= Exercise aim =
Among the lines below, copy exactly those from the one with "def select_ai_template_py (files" through the one with "-- ===== CLAIM", counting both ends.

[Records drawn from a dataset]
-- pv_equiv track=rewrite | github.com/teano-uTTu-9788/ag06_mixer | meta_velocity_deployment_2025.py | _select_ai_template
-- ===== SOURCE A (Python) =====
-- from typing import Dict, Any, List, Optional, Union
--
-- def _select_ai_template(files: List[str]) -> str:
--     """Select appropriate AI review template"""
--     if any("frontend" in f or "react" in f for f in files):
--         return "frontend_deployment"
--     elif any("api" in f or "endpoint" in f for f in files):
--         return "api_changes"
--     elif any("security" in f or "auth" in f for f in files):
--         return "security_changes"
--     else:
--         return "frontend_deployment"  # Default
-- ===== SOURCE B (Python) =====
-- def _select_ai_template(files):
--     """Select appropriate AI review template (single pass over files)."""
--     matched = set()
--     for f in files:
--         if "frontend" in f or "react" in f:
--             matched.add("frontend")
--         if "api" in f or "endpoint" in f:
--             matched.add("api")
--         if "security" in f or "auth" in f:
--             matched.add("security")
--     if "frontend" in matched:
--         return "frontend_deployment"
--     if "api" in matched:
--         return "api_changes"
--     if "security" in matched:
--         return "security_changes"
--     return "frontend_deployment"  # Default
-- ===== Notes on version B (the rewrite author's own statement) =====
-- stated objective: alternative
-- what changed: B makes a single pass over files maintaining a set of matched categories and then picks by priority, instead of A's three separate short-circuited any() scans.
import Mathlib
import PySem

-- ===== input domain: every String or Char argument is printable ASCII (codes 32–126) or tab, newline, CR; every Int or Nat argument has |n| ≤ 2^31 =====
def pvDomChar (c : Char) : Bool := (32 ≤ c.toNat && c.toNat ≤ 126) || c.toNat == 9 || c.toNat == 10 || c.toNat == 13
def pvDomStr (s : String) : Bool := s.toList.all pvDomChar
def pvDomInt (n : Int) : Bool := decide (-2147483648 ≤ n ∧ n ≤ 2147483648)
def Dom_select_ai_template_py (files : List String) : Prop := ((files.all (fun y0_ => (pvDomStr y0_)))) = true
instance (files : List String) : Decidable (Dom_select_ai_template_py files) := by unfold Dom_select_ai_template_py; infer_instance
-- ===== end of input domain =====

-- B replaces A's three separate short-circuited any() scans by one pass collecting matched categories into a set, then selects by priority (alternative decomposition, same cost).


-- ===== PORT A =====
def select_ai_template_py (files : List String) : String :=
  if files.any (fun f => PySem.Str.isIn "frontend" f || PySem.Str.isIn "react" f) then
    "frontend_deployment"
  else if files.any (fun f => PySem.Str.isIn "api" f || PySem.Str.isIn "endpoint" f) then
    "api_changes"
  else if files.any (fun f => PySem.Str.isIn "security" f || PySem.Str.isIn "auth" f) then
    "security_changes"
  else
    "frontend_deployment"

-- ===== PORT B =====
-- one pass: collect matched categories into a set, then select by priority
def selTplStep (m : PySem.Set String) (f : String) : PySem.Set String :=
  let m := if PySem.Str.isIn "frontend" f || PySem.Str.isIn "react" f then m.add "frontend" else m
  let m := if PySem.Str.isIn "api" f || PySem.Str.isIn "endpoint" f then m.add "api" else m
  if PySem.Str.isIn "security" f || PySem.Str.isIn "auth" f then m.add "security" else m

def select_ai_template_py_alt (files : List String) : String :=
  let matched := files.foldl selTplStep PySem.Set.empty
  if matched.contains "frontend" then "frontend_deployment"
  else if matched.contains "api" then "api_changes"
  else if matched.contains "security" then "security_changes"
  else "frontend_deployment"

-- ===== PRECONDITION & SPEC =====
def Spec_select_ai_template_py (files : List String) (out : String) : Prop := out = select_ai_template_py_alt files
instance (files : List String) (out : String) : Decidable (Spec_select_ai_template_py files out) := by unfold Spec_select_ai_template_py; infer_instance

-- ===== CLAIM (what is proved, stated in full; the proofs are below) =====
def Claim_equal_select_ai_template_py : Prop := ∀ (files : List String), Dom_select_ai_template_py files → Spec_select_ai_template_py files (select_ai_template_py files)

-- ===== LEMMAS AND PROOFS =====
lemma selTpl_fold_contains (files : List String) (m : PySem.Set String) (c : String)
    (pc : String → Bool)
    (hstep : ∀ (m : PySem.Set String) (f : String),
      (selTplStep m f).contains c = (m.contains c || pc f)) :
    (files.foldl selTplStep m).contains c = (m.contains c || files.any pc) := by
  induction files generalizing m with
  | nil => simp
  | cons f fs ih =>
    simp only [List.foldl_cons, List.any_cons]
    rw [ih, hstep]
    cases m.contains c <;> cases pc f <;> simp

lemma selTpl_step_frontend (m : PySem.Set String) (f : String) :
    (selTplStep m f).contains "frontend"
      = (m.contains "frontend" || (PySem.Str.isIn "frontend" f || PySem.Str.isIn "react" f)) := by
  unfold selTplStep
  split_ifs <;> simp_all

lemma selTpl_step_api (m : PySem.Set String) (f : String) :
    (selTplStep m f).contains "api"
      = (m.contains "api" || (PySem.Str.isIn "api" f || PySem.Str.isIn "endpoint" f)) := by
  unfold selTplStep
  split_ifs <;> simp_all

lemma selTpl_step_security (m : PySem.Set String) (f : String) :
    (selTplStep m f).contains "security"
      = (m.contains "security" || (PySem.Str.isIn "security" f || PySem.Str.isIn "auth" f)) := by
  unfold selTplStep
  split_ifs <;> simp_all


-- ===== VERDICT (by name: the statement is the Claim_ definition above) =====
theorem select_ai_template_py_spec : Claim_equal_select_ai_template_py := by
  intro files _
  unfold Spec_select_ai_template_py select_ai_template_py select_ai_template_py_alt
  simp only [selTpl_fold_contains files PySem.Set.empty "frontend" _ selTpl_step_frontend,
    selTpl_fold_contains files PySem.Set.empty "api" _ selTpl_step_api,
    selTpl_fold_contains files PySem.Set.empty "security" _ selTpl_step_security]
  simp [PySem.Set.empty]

= Result for this task =
def select_ai_template_py (files : List String) : String :=
  if files.any (fun f => PySem.Str.isIn "frontend" f || PySem.Str.isIn "react" f) then
    "frontend_deployment"
  else if files.any (fun f => PySem.Str.isIn "api" f || PySem.Str.isIn "endpoint" f) then
    "api_changes"
  else if files.any (fun f => PySem.Str.isIn "security" f || PySem.Str.isIn "auth" f) then
    "security_changes"
  else
    "frontend_deployment"

-- ===== PORT B =====
-- one pass: collect matched categories into a set, then select by priority
def selTplStep (m : PySem.Set String) (f : String) : PySem.Set String :=
  let m := if PySem.Str.isIn "frontend" f || PySem.Str.isIn "react" f then m.add "frontend" else m
  let m := if PySem.Str.isIn "api" f || PySem.Str.isIn "endpoint" f then m.add "api" else m
  if PySem.Str.isIn "security" f || PySem.Str.isIn "auth" f then m.add "security" else m

def select_ai_template_py_alt (files : List String) : String :=
  let matched := files.foldl selTplStep PySem.Set.empty
  if matched.contains "frontend" then "frontend_deployment"
  else if matched.contains "api" then "api_changes"
  else if matched.contains "security" then "security_changes"
  else "frontend_deployment"

-- ===== PRECONDITION & SPEC =====
def Spec_select_ai_template_py (files : List String) (out : String) : Prop := out = select_ai_template_py_alt files
instance (files : List String) (out : String) : Decidable (Spec_select_ai_template_py files out) := by unfold Spec_select_ai_template_py; infer_instance

-- ===== CLAIM (what is proved, stated in full; the proofs are below) =====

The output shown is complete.